Evidence generation

The DfE’s Evaluation Strategy

This week the DfE published an evaluation strategy. To my knowledge, this is the first time the department has published one. I think they should be applauded for taking evaluation increasingly seriously, but I want to offer some unsolicited feedback.

Demonstrating impact

The webpage hosting the report describes ‘how the Department for Education will work towards using robust evaluation practices to demonstrate impact and build our evidence base’.

‘Demonstrating impact’ presupposes that there is any impact, yet the consistent finding from evaluations is that it is rare to see programmes that genuinely do make an impact. The sociologist Peter Rossi described this as the iron law of evaluation: the expected value of any net impact assessment of any large scale social program is zero.

The reason ‘demonstrating impact’ concerns me is that it exposes a genuine misunderstanding about the purpose of evaluation. Evaluation can be highly technical, but understanding the purposes of evaluation should be possible for everyone.

The purposes of evaluation

I think evaluation has two purposes for a government organisation. First, there is an aspect of accountability. All politicians make claims about what they will do and evaluation is an important means of holding them to account and improving the quality of public debate.

I think of this like we are letting politicians drive the car.
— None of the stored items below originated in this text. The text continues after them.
-- pv_equiv track=rewrite | github.com/lakenn/interview_questions | array/subStringsKDist.py | subStringsKDist
-- ===== SOURCE A (Python) =====
-- def check_all_diff(tokens):
--     eng_map = {}
--
--     for char in tokens:
--         eng_map[char] = eng_map.get(char, 0) + 1
--
--         if eng_map[char] > 1:
--             return False
--
--     return True
--
-- def subStringsKDist(inputStr, num):
--     # WRITE YOUR CODE HERE
--     total_len = len(inputStr)
--
--     sol = {}
--     for i in range(total_len):
--         if i + num <= total_len:
--             possible_ans = inputStr[i:i + num]
--
--             if check_all_diff(possible_ans):
--                 sol[possible_ans] = 1
--
--     return sol.keys()
-- ===== SOURCE B (Python) =====
-- def subStringsKDist(inputStr, num):
--     # O(n): sliding last-occurrence window; start = smallest t with inputStr[t:j+1] all-distinct
--     if num < 1:
--         return []
--     last = {}
--     start = 0
--     sol = {}
--     for j, ch in enumerate(inputStr):
--         p = last.get(ch, -1)
--         if p >= start:
--             start = p + 1
--         last[ch] = j
--         if j - start + 1 >= num:
--             sol[inputStr[j + 1 - num: j + 1]] = 1
--     return list(sol)
-- ===== Notes on version B (the rewrite author's own statement) =====
-- stated objective: faster
-- what changed: Replaces the per-start rescan (slice each window and count its characters from scratch) by a single left-to-right pass keeping a last-occurrence map and a sliding window start, emitting a window exactly when it is long enough and all-distinct.
-- intended difference: For num <= 0 on a nonempty string A returns accidental slice artifacts (the empty string, and for negative num substrings of unrelated lengths from Python's negative-end slicing), while B returns [], the intended answer since there are no substrings of positive length num. — e.g. on subStringsKDist("a", 0): A returns [""], B returns []
import Mathlib
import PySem

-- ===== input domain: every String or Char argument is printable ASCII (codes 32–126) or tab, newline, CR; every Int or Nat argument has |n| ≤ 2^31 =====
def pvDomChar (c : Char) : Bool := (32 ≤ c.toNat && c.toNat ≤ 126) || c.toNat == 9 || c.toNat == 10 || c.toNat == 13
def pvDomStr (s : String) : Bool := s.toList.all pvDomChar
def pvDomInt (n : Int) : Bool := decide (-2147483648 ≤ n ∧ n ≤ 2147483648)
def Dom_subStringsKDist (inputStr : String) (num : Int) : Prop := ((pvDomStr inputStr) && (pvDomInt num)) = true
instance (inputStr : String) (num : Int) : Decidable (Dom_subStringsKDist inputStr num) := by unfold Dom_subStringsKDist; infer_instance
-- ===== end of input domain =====

-- B replaces A's per-start window rescan by one O(n) pass with a last-occurrence map and a sliding
-- window start; on num ≤ 0 (nonempty input) B intentionally returns [] where A returns slice artifacts (see D_).

-- ===== PORT A =====
-- helper check_all_diff: loop with the counting dict, early return False on a repeated char
def cadGo (engMap : PySem.Dict Char Int) : List Char → Bool
  | [] => true
  | c :: rest =>
    let m := engMap.insert c (engMap.getD c 0 + 1)
    if m.getD c 0 > 1 then false else cadGo m rest

def check_all_diff (tokens : List Char) : Bool := cadGo PySem.Dict.empty tokens

def subStringsKDist (inputStr : String) (num : Int) : List String :=
  let cs := inputStr.toList
  let totalLen : Int := (cs.length : Int)
  let sol := (PySem.List.pyRange 0 totalLen 1).foldl
    (fun d i =>
      if i + num ≤ totalLen then
        let possibleAns := PySem.List.slice cs (some i) (some (i + num))
        if check_all_diff possibleAns then d.insert possibleAns 1 else d
      else d)
    (PySem.Dict.empty : PySem.Dict (List Char) Int)
  sol.keys.map String.ofList

-- ===== PORT B =====
def subStringsKDist_alt (inputStr : String) (num : Int) : List String :=
  let cs := inputStr.toList
  if num < 1 then []
  else
    let st := (PySem.List.enumerate cs).foldl
      (fun (s : PySem.Dict Char Int × Int × PySem.Dict (List Char) Int) je =>
        let j := je.1
        let ch := je.2
        let p := s.1.getD ch (-1)
        let start := if p ≥ s.2.1 then p + 1 else s.2.1
        let last := s.1.insert ch j
        let sol := if j - start + 1 ≥ num then
            s.2.2.insert (PySem.List.slice cs (some (j + 1 - num)) (some (j + 1))) 1
          else s.2.2
        (last, start, sol))
      ((PySem.Dict.empty : PySem.Dict Char Int), (0 : Int),
        (PySem.Dict.empty : PySem.Dict (List Char) Int))
    st.2.2.keys.map String.ofList

-- ===== PRECONDITION & SPEC =====
-- For num ≤ 0 on a nonempty string A returns accidental slice artifacts (the empty string and, for
-- negative num, substrings of unrelated lengths from Python's negative-end slicing), while B returns
-- [], the intended answer since there are no substrings of positive length num.
def D_subStringsKDist (inputStr : String) (num : Int) : Prop := num ≤ 0 ∧ inputStr.toList ≠ []
instance (inputStr : String) (num : Int) : Decidable (D_subStringsKDist inputStr num) := by unfold D_subStringsKDist; infer_instance

def Spec_subStringsKDist (inputStr : String) (num : Int) (out : List String) : Prop :=
  ¬ D_subStringsKDist inputStr num → out = subStringsKDist_alt inputStr num
instance (inputStr : String) (num : Int) (out : List String) : Decidable (Spec_subStringsKDist inputStr num out) := by unfold Spec_subStringsKDist; infer_instance

def pvDiffWitness_subStringsKDist : String × Int := ("a", 0)
def pvDiffWitnessOut_subStringsKDist : (List String) × (List String) := ([""], [])

-- ===== CLAIM (what is proved, stated in full; the proofs are below) =====
def Claim_unchanged_subStringsKDist : Prop := ∀ (inputStr : String) (num : Int), Dom_subStringsKDist inputStr num → Spec_subStringsKDist inputStr num (subStringsKDist inputStr num)
def Claim_changed_subStringsKDist : Prop := Dom_subStringsKDist (pvDiffWitness_subStringsKDist.1) (pvDiffWitness_subStringsKDist.2) ∧ D_subStringsKDist (pvDiffWitness_subStringsKDist.1) (pvDiffWitness_subStringsKDist.2) ∧ subStringsKDist (pvDiffWitness_subStringsKDist.1) (pvDiffWitness_subStringsKDist.2) = pvDiffWitnessOut_subStringsKDist.1 ∧ subStringsKDist_alt (pvDiffWitness_subStringsKDist.1) (pvDiffWitness_subStringsKDist.2) = pvDiffWitnessOut_subStringsKDist.2 ∧ pvDiffWitnessOut_subStringsKDist.1 ≠ pvDiffWitnessOut_subStringsKDist.2
def Claim_exact_subStringsKDist : Prop := ∀ (inputStr : String) (num : Int), Dom_subStringsKDist inputStr num → D_subStringsKDist inputStr num → subStringsKDist inputStr num ≠ subStringsKDist_alt inputStr num

-- ===== LEMMAS AND PROOFS =====

theorem pvFilterMapTrunc {α : Type} (f : Nat → Option α) (m n : Nat) (hm : m ≤ n)
    (hf : ∀ i, m ≤ i → i < n → f i = none) :
    (List.range n).filterMap f = (List.range m).filterMap f := by
  induction n, hm using Nat.le_induction with
  | base => rfl
  | succ n hmn ih =>
    rw [List.range_succ, List.filterMap_append]
    simp [hf n hmn (by omega), ih (fun i h1 h2 => hf i h1 (by omega))]

theorem pvFilterMapShift {α : Type} (f : Nat → Option α) (k n : Nat) :
    (List.range n).filterMap (fun j => if k ≤ j then f (j - k) else none)
      = (List.range (n - k)).filterMap f := by
  induction n with
  | zero => simp
  | succ n ih =>
    rw [List.range_succ, List.filterMap_append, ih]
    by_cases hk : k ≤ n
    · have : n + 1 - k = (n - k) + 1 := by omega
      rw [this, List.range_succ, List.filterMap_append]
      simp only [List.filterMap_cons, List.filterMap_nil, hk, if_true]
    · have h0 : n + 1 - k = 0 := by omega
      have h1 : n - k = 0 := by omega
      simp [h0, h1, hk]

theorem pvFilterMapOfFilter {α β : Type} (p : α → Bool) (f : α → β) (l : List α) :
    (l.filter p).map f = l.filterMap (fun x => if p x then some (f x) else none) := by
  induction l with
  | nil => rfl
  | cons x t ih => by_cases h : p x <;> simp [h, ih]

theorem pvCadGoCounter (tokens : List Char) : ∀ (pre : List Char), pre.Nodup →
    cadGo (PySem.Dict.counter pre) tokens = decide (pre ++ tokens).Nodup := by
  induction tokens with
  | nil => intro pre h; simpa [cadGo] using h
  | cons c rest ih =>
    intro pre h
    have hm : (PySem.Dict.counter pre).insert c ((PySem.Dict.counter pre).getD c 0 + 1)
        = PySem.Dict.counter (pre ++ [c]) := by
      rw [PySem.Dict.counter_append_singleton]; rfl
    have hget : (PySem.Dict.counter (pre ++ [c])).getD c 0 = ((pre.count c : Int) + 1) := by
      rw [PySem.Dict.getD_counter]; simp
    by_cases hc : c ∈ pre
    · have hcnt : 0 < pre.count c := List.count_pos_iff.mpr hc
      have : ¬ (pre ++ c :: rest).Nodup := by
        intro hnd
        rcases List.nodup_append.mp hnd with ⟨_, _, hdisj⟩
        exact hdisj c hc c (by simp) rfl
      simp only [cadGo, hm, hget, this]
      rw [if_pos (by omega)]
      simp
    · have hcnt : pre.count c = 0 := List.count_eq_zero.mpr hc
      have hnd' : (pre ++ [c]).Nodup := by
        rw [List.nodup_append]
        exact ⟨h, List.nodup_singleton c, by rintro a ha b hb rfl; simp at hb; subst hb; exact hc ha⟩
      simp only [cadGo, hm, hget, hcnt]
      rw [if_neg (by omega)]
      rw [ih (pre ++ [c]) hnd']
      simp

theorem pvCheckAllDiff (tokens : List Char) : check_all_diff tokens = decide tokens.Nodup := by
  have := pvCadGoCounter tokens [] (List.nodup_nil)
  simpa [check_all_diff] using this

def LastInv (l : List Char) (d : PySem.Dict Char Int) : Prop :=
  (∀ c : Char, d.getD c (-1) < (l.length : Int)) ∧
  (∀ (c : Char) (t : Nat), t ≤ l.length → (c ∈ l.drop t ↔ (t : Int) ≤ d.getD c (-1)))

def StartInv (l : List Char) (start : Int) : Prop :=
  0 ≤ start ∧ ∀ t : Nat, t ≤ l.length → ((l.drop t).Nodup ↔ start ≤ (t : Int))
They get to decide where they go and how they drive, but we need some objective measures of their success – did they take us where they said they would? How much fuel did they use? Did they scratch the car? Evaluation can help us decide if we want to let politicians drive the car again.
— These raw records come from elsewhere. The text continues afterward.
-- pv_equiv track=rewrite | github.com/id774/scripts | userlist.py | parse_dscacheutil_output
-- ===== SOURCE A (Python) =====
-- def parse_dscacheutil_output(output):
--     users = []
--     current_user = {}
--     for line in output.splitlines():
--         if not line.strip():
--             if current_user:
--                 users.append(current_user)
--                 current_user = {}
--             continue
--         if ': ' in line:
--             key, value = line.split(': ', 1)
--             current_user[key.strip()] = value.strip()
--     if current_user:
--         users.append(current_user)
--     return users
-- ===== SOURCE B (Python) =====
-- def _pair(line):
--     k, v = line.split(': ', 1)
--     return k.strip(), v.strip()
--
--
-- def parse_dscacheutil_output(output):
--     # Phase 1: group lines into blocks separated by blank (whitespace-only) lines.
--     blocks, run = [], []
--     for line in output.splitlines():
--         if line.strip():
--             run.append(line)
--         else:
--             blocks.append(run)
--             run = []
--     blocks.append(run)
--     # Phase 2: each block becomes a dict of its "key: value" lines; drop empty records.
--     records = [dict(_pair(l) for l in block if ': ' in l) for block in blocks]
--     return [r for r in records if r]
-- ===== Notes on version B (the rewrite author's own statement) =====
-- stated objective: simpler
-- what changed: Replaces A's one-pass state machine (mutable current_user dict flushed at blank lines and at EOF) with a two-phase decomposition: first group the lines into blank-separated blocks, then map each block to a dict of its colon-separated lines and keep the non-empty records.
import Mathlib
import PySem

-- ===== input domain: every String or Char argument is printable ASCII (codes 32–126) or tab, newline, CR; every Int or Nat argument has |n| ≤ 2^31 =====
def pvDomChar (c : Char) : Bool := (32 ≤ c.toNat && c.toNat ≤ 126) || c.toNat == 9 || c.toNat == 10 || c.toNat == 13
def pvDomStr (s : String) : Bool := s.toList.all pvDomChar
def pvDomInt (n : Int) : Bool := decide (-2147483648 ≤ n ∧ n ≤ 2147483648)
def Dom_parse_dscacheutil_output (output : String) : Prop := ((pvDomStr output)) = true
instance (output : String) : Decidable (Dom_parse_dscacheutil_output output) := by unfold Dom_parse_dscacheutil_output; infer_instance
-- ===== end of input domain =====

-- B replaces A's one-pass state machine by a two-phase decomposition (group lines into
-- blank-separated blocks, then turn each block into a record); objective: simpler, not faster.

-- ===== PORT A =====
-- one iteration of A's for-loop over (users, current_user)
def pvStepA (st : List (PySem.Dict String String) × PySem.Dict String String) (line : String) :
    List (PySem.Dict String String) × PySem.Dict String String :=
  if PySem.Str.strip line = "" then
    if st.2.size ≠ 0 then (st.1 ++ [st.2], PySem.Dict.empty) else st
  else if PySem.Str.isIn ": " line then
    match PySem.Str.splitMax? line ": " 1 with
    | some (k :: v :: _) => (st.1, st.2.insert (PySem.Str.strip k) (PySem.Str.strip v))
    | _ => st            -- unreachable: ': ' in line guarantees two parts
  else st

-- A's code after the loop: flush the last record, return the users (dicts as item lists)
def pvFinishA (st : List (PySem.Dict String String) × PySem.Dict String String) :
    List (List (String × String)) :=
  (if st.2.size ≠ 0 then st.1 ++ [st.2] else st.1).map PySem.Dict.items

def parse_dscacheutil_output (output : String) : List (List (String × String)) :=
  pvFinishA ((PySem.Str.splitlines output).foldl pvStepA ([], PySem.Dict.empty))

-- ===== PORT B =====
-- _pair(line): split "key: value" once and strip both sides
def pvPair (line : String) : String × String :=
  match PySem.Str.splitMax? line ": " 1 with
  | some (k :: v :: _) => (PySem.Str.strip k, PySem.Str.strip v)
  | _ => (line, "")    -- unreachable: callers guard with ': ' in line

-- phase 1 loop body: extend the current run, or close it at a blank line
def pvStepB (acc : List (List String) × List String) (line : String) :
    List (List String) × List String :=
  if PySem.Str.strip line ≠ "" then (acc.1, acc.2 ++ [line]) else (acc.1 ++ [acc.2], [])

-- phase 2: dict(_pair(l) for l in block if ': ' in l)
def pvRecord (block : List String) : PySem.Dict String String :=
  PySem.Dict.ofList ((block.filter (fun l => PySem.Str.isIn ": " l)).map pvPair)

def parse_dscacheutil_output_alt (output : String) : List (List (String × String)) :=
  let acc := (PySem.Str.splitlines output).foldl pvStepB ([], [])
  let blocks := acc.1 ++ [acc.2]
  (((blocks.map pvRecord).filter (fun r => r.size != 0)).map PySem.Dict.items)

-- ===== PRECONDITION & SPEC =====
def Spec_parse_dscacheutil_output (output : String) (out : List (List (String × String))) : Prop := out = parse_dscacheutil_output_alt output
instance (output : String) (out : List (List (String × String))) : Decidable (Spec_parse_dscacheutil_output output out) := by unfold Spec_parse_dscacheutil_output; infer_instance

-- ===== CLAIM (what is proved, stated in full; the proofs are below) =====
def Claim_equal_parse_dscacheutil_output : Prop := ∀ (output : String), Dom_parse_dscacheutil_output output → Spec_parse_dscacheutil_output output (parse_dscacheutil_output output)

-- ===== LEMMAS AND PROOFS =====

-- proof-side spec of phase 1: the blank-separated blocks of `lines`, `run` being the open run
def pvBlocks : List String → List String → List (List String)
  | run, [] => [run]
  | run, l :: ls =>
    if PySem.Str.strip l ≠ "" then pvBlocks (run ++ [l]) ls else run :: pvBlocks [] ls

lemma pvFoldB_blocks (lines : List String) :
    ∀ (blocks : List (List String)) (run : List String),
      (lines.foldl pvStepB (blocks, run)).1 ++ [(lines.foldl pvStepB (blocks, run)).2]
        = blocks ++ pvBlocks run lines := by
  induction lines with
  | nil => intro blocks run; simp [pvBlocks]
  | cons l ls ih =>
    intro blocks run
    by_cases h : PySem.Str.strip l ≠ ""
    · simp only [List.foldl_cons, pvStepB, if_pos h, pvBlocks, ih]
    · simp only [List.foldl_cons, pvStepB, if_neg h, pvBlocks, ih, List.append_assoc,
        List.singleton_append]

lemma pv_go_zero (sep : List Char) (fuel : Nat) (l cur : List Char) (acc : List (List Char)) :
    (PySem.Chars.splitOnMax.go sep fuel 0 l cur acc).length = acc.length + 1 := by
  cases fuel with
  | zero => simp [PySem.Chars.splitOnMax.go]
  | succ f =>
    cases l with
    | nil => simp [PySem.Chars.splitOnMax.go]
    | cons c rest => simp [PySem.Chars.splitOnMax.go]

lemma pv_go_one (sep : List Char) (hsep : sep ≠ []) :
    ∀ (fuel : Nat) (l cur : List Char) (acc : List (List Char)), l.length < fuel →
      (PySem.Chars.splitOnMax.go sep fuel 1 l cur acc).length
        = acc.length + (if PySem.Chars.isIn sep l then 2 else 1) := by
  intro fuel
  induction fuel with
  | zero => intro l cur acc h; omega
  | succ f ih =>
    intro l cur acc h
    cases l with
    | nil =>
      have hin : PySem.Chars.isIn sep [] = false := by
        rw [PySem.Chars.isIn_eq_false_iff]
        intro hinf
        exact hsep (List.eq_nil_of_infix_nil hinf)
      simp [PySem.Chars.splitOnMax.go, hin]
    | cons c rest =>
      by_cases hp : sep.isPrefixOf (c :: rest)
      · have hin : PySem.Chars.isIn sep (c :: rest) = true :=
          (PySem.Chars.isIn_iff_infix sep (c :: rest)).mpr
            (List.isPrefixOf_iff_prefix.mp hp).isInfix
        simp [PySem.Chars.splitOnMax.go, hp, pv_go_zero, hin]
      · have hin : PySem.Chars.isIn sep (c :: rest) = PySem.Chars.isIn sep rest := by
          cases hb : PySem.Chars.isIn sep rest with
          | true =>
            exact (PySem.Chars.isIn_iff_infix sep (c :: rest)).mpr
              (List.infix_cons_iff.mpr (Or.inr ((PySem.Chars.isIn_iff_infix sep rest).mp hb)))
          | false =>
            rw [PySem.Chars.isIn_eq_false_iff]
            intro hinf
            rcases List.infix_cons_iff.mp hinf with hpre | hinf'
            · exact hp (List.isPrefixOf_iff_prefix.mpr hpre)
            · exact (PySem.Chars.isIn_eq_false_iff sep rest).mp hb hinf'
        have hlen : rest.length < f := by simpa using h
        simp [PySem.Chars.splitOnMax.go, hp, ih rest (c :: cur) acc hlen, hin]

lemma pv_split_two (l : String) (h : PySem.Str.isIn ": " l = true) :
    ∃ k v, PySem.Str.splitMax? l ": " 1 = some [k, v] := by
  have hch : PySem.Chars.isIn ([':', ' '] : List Char) l.toList = true := by
    simpa [PySem.Str.isIn] using h
  have hlen : (PySem.Chars.splitOnMax l.toList ([':', ' '] : List Char) 1).length = 2 := by
    have h1 := pv_go_one ([':', ' '] : List Char) (by decide) (l.toList.length + 1) l.toList [] []
      (Nat.lt_succ_self _)
    rw [hch, if_pos rfl] at h1
    simpa [PySem.Chars.splitOnMax] using h1
  obtain ⟨a, b, hab⟩ := List.length_eq_two.mp hlen
  refine ⟨String.ofList a, String.ofList b, ?_⟩
  simp [PySem.Str.splitMax?, PySem.Chars.splitMax?, hab]

lemma pvRecord_append_sep (run : List String) (l : String)
    (h : PySem.Str.isIn ": " l = true) :
    pvRecord (run ++ [l]) = (pvRecord run).insert (pvPair l).1 (pvPair l).2 := by
  have h' : PySem.Chars.isIn ([':', ' '] : List Char) l.toList = true := by
    simpa [PySem.Str.isIn] using h
  simp [pvRecord, List.filter_append, h', PySem.Dict.ofList, PySem.Dict.update,
    List.foldl_append]

lemma pvRecord_append_nosep (run : List String) (l : String)
    (h : PySem.Str.isIn ": " l = false) :
    pvRecord (run ++ [l]) = pvRecord run := by
  have h' : PySem.Chars.isIn ([':', ' '] : List Char) l.toList = false := by
    simpa [PySem.Str.isIn] using h
  simp [pvRecord, List.filter_append, h']

lemma pv_size_zero_empty (d : PySem.Dict String String) (h : d.size = 0) :
    d = PySem.Dict.empty := by
  apply PySem.Dict.ext
  simpa [PySem.Dict.size, List.length_eq_zero_iff, PySem.Dict.empty] using h

lemma pvFoldA_blocks (lines : List String) :
    ∀ (users : List (PySem.Dict String String)) (run : List String),
      pvFinishA (lines.foldl pvStepA (users, pvRecord run))
        = users.map PySem.Dict.items
          ++ (((pvBlocks run lines).map pvRecord).filter (fun r => r.size != 0)).map
              PySem.Dict.items := by
  induction lines with
  | nil =>
    intro users run
    by_cases h : (pvRecord run).size ≠ 0
    · simp [pvFinishA, pvBlocks, h, bne_iff_ne]
    · simp [pvFinishA, pvBlocks, h, bne_iff_ne]
  | cons l ls ih =>
    intro users run
    by_cases hb : PySem.Str.strip l = ""
    · -- blank line: close the current record
      by_cases hs : (pvRecord run).size ≠ 0
      · have := ih (users ++ [pvRecord run]) []
        simp only [List.foldl_cons, pvStepA, if_pos hb, if_pos hs]
        rw [show (PySem.Dict.empty : PySem.Dict String String) = pvRecord [] from rfl, this]
        simp [pvBlocks, hb, hs, bne_iff_ne]
      · have hempty : pvRecord run = PySem.Dict.empty :=
          pv_size_zero_empty _ (by omega)
        have := ih users []
        simp only [List.foldl_cons, pvStepA, if_pos hb, if_neg hs]
        rw [show pvRecord run = pvRecord [] from hempty, this]
        simp only [pvBlocks, if_neg (by simp [hb] : ¬ PySem.Str.strip l ≠ "")]
        simp [hempty]
    · -- non-blank line: it extends the current run
      by_cases hin : PySem.Str.isIn ": " l = true
      · obtain ⟨k, v, hsp⟩ := pv_split_two l hin
        have hinc : PySem.Chars.isIn ([':', ' '] : List Char) l.toList = true := by
          simpa [PySem.Str.isIn] using hin
        have hcur : pvStepA (users, pvRecord run) l = (users, pvRecord (run ++ [l])) := by
          simp [pvStepA, hb, hinc, hsp, pvRecord_append_sep run l hin, pvPair]
        simp only [List.foldl_cons, hcur, ih users (run ++ [l])]
        simp [pvBlocks, hb]
      · have hin' : PySem.Str.isIn ": " l = false := by simpa using hin
        have hinc : PySem.Chars.isIn ([':', ' '] : List Char) l.toList = false := by
          simpa [PySem.Str.isIn] using hin'
        have hcur : pvStepA (users, pvRecord run) l = (users, pvRecord (run ++ [l])) := by
          simp [pvStepA, hb, hinc, pvRecord_append_nosep run l hin']
        simp only [List.foldl_cons, hcur, ih users (run ++ [l])]
        simp [pvBlocks, hb]

-- ===== VERDICT (by name: the statement is the Claim_ definition above) =====
theorem parse_dscacheutil_output_spec : Claim_equal_parse_dscacheutil_output := by
  intro output _
  unfold Spec_parse_dscacheutil_output parse_dscacheutil_output
  simp only [parse_dscacheutil_output_alt]
  rw [show (PySem.Dict.empty : PySem.Dict String String) = pvRecord [] from rfl,
    pvFoldA_blocks (PySem.Str.splitlines output) [] [],
    pvFoldB_blocks (PySem.Str.splitlines output) [] []]
  simp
The second purpose of evaluation is to build useable knowledge that can be used in the future. I am much more interested in this purpose. Continuing our analogy, this includes things like learning where the potholes are and what the traffic conditions are like so that we can make better choices in the future.

It is not possible to evaluate everything, so the DfE need to prioritise. The strategy explains that it will prioritise activities that are:

  1. High cost
  2. Novel, or not based on a strong evidence-base
  3. High risk

I completely understand why these areas were chosen, but I think these criteria are really dumb. I think they will misallocate evaluation effort and fail to serve the purposes of democratic accountability or building useable knowledge.

If we wanted to prioritise democratic accountability, we would focus evaluations on areas where governments had made big claims. Manifestos and high-profile policies would likely be our starting point.

If we wanted to build useable knowledge, we might instead focus on criteria like:

  1. Is it a topic where evidence would change opinions?
  2. What is the scale of the policy?
  3. How likely is the policy to be repeated?
  4. How good an evaluation is it likely that we can achieve?
  5. Is there genuine uncertainty about aspects of the programme?

Leading an evaluative culture

The foreword by Permanent Secretary Susan Acland-Hood is encouraging as it suggests a greater emphasis on evaluation. It also makes the non-speciifc, but encouraging commitment that ‘this document is a statement of intent by myself and my leadership team to take an active role in reinforcing our culture of robust evaluation. To achieve our ambition, we will commit to work closely with our partners and stakeholders’.

The foreword also notes the need for a more evaluative culture across Whitehall. I think a starting point for this is to clarify the purposes of evaluation and demonstrating impact is not the correct answer.

A gentle way of creating an evaluative culture might be to increasingly introduce evaluations within programmes, like the recently published ‘nimble evaluations’ as part of the National Tutoring Programme. These approaches help to optimise programmes without the existential threat of finding they did not work.

Another way of creating an evaluation culture would be to focus more on the research questions we want to answer and offer incentives for genuinely answering them.